WORK REQUIRED -
Reproduce the tail of the data exactly. It starts at the line containing "unfold Spec_get_actual_column_name get_actual_column_name" and runs to the last line.

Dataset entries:
-- pv_equiv track=rewrite | github.com/2043947845/Demo | tools/visualization/plot_ablation_grid.py | get_actual_column_name
-- ===== SOURCE A (Python) =====
-- def get_actual_column_name(columns, target):
--     """Find the exact column name handling potential spacing/slash variations"""
--     for col in columns:
--         if col.strip() == target.strip():
--             return col
--
--     # Fallback loosely matching e.g. 'trainl1_loss' -> 'train/l1_loss'
--     target_clean = target.replace('/', '').replace('_', '')
--     for col in columns:
--         if target_clean in col.replace('/', '').replace('_', ''):
--             return col
--     return None
-- ===== SOURCE B (Python) =====
-- def get_actual_column_name(columns, target):
--     """Find the exact column name handling potential spacing/slash variations"""
--     target_stripped = target.strip()
--     target_clean = target.replace('/', '').replace('_', '')
--     fallback = None
--     for col in columns:
--         if col.strip() == target_stripped:
--             return col
--         if fallback is None and target_clean in col.replace('/', '').replace('_', ''):
--             fallback = col
--     return fallback
-- ===== Notes on version B (the rewrite author's own statement) =====
-- stated objective: alternative
-- what changed: Collapses A's two sequential scans (exact match, then loose cleaned-substring match) into a single pass that returns on the first exact match and keeps the first loose match as a fallback, hoisting target.strip() and the cleaned target out of the loop.
import Mathlib
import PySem

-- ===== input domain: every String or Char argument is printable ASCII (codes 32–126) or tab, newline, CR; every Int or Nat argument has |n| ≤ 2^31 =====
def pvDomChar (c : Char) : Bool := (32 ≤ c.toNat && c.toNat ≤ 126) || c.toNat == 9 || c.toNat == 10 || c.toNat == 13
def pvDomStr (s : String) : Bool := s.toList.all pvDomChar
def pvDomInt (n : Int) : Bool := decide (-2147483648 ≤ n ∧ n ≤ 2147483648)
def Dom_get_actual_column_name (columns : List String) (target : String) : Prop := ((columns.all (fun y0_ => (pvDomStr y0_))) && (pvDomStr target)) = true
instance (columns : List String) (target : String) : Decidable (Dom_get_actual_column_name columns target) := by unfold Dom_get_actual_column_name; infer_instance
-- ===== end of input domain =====

-- B collapses A's two sequential scans into one pass with a first-loose-match fallback; return-value equivalence proved.


-- s.replace('/', '').replace('_', '')
def pvClean (s : String) : String :=
  PySem.Str.replace (PySem.Str.replace s "/" "") "_" ""

-- ===== PORT A =====
-- first loop: for col in columns: if col.strip() == target.strip(): return col
def pvFindExact (target : String) : List String → Option String
  | [] => none
  | col :: rest =>
    if PySem.Str.strip col == PySem.Str.strip target then some col
    else pvFindExact target rest

-- second loop: for col in columns: if target_clean in col.replace('/','').replace('_',''): return col
def pvFindLoose (target_clean : String) : List String → Option String
  | [] => none
  | col :: rest =>
    if PySem.Str.isIn target_clean (pvClean col) then some col
    else pvFindLoose target_clean rest

def get_actual_column_name (columns : List String) (target : String) : Option String :=
  match pvFindExact target columns with
  | some col => some col
  | none => pvFindLoose (pvClean target) columns

-- ===== PORT B =====
-- single pass: return on exact match, remember the first loose match in `fallback`
def pvAltGo (target_stripped target_clean : String) : List String → Option String → Option String
  | [], fallback => fallback
  | col :: rest, fallback =>
    if PySem.Str.strip col == target_stripped then some col
    else
      pvAltGo target_stripped target_clean rest
        (if fallback.isNone && PySem.Str.isIn target_clean (pvClean col) then some col
         else fallback)

def get_actual_column_name_alt (columns : List String) (target : String) : Option String :=
  pvAltGo (PySem.Str.strip target) (pvClean target) columns none

-- ===== PRECONDITION & SPEC =====
def Spec_get_actual_column_name (columns : List String) (target : String) (out : Option String) : Prop := out = get_actual_column_name_alt columns target
instance (columns : List String) (target : String) (out : Option String) : Decidable (Spec_get_actual_column_name columns target out) := by unfold Spec_get_actual_column_name; infer_instance

-- ===== CLAIM (what is proved, stated in full; the proofs are below) =====
def Claim_equal_get_actual_column_name : Prop := ∀ (columns : List String) (target : String), Dom_get_actual_column_name columns target → Spec_get_actual_column_name columns target (get_actual_column_name columns target)

-- ===== LEMMAS AND PROOFS =====
-- invariant of B's single pass: an exact match wins outright; otherwise the fallback,
-- and failing that the first loose match, is returned
lemma pvAltGo_eq (target : String) (cols : List String) (fb : Option String) :
    pvAltGo (PySem.Str.strip target) (pvClean target) cols fb =
      match pvFindExact target cols with
      | some c => some c
      | none =>
        match fb with
        | some f => some f
        | none => pvFindLoose (pvClean target) cols := by
  induction cols generalizing fb with
  | nil => cases fb <;> simp [pvAltGo, pvFindExact, pvFindLoose]
  | cons col rest ih =>
    by_cases hx : PySem.Str.strip col == PySem.Str.strip target
    · simp [pvAltGo, pvFindExact, hx]
    · cases fb with
      | some f => simp [pvAltGo, pvFindExact, hx, ih]
      | none =>
        simp only [pvAltGo, pvFindExact, pvFindLoose, hx, ih, if_neg, Option.isNone_none,
          Bool.true_and]
        cases pvFindExact target rest <;> split_ifs <;> simp

-- ===== VERDICT (by name: the statement is the Claim_ definition above) =====
theorem get_actual_column_name_spec : Claim_equal_get_actual_column_name := by
  intro columns target _
  unfold Spec_get_actual_column_name get_actual_column_name get_actual_column_name_alt
  rw [pvAltGo_eq]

FINAL ANSWER -
  unfold Spec_get_actual_column_name get_actual_column_name get_actual_column_name_alt
  rw [pvAltGo_eq]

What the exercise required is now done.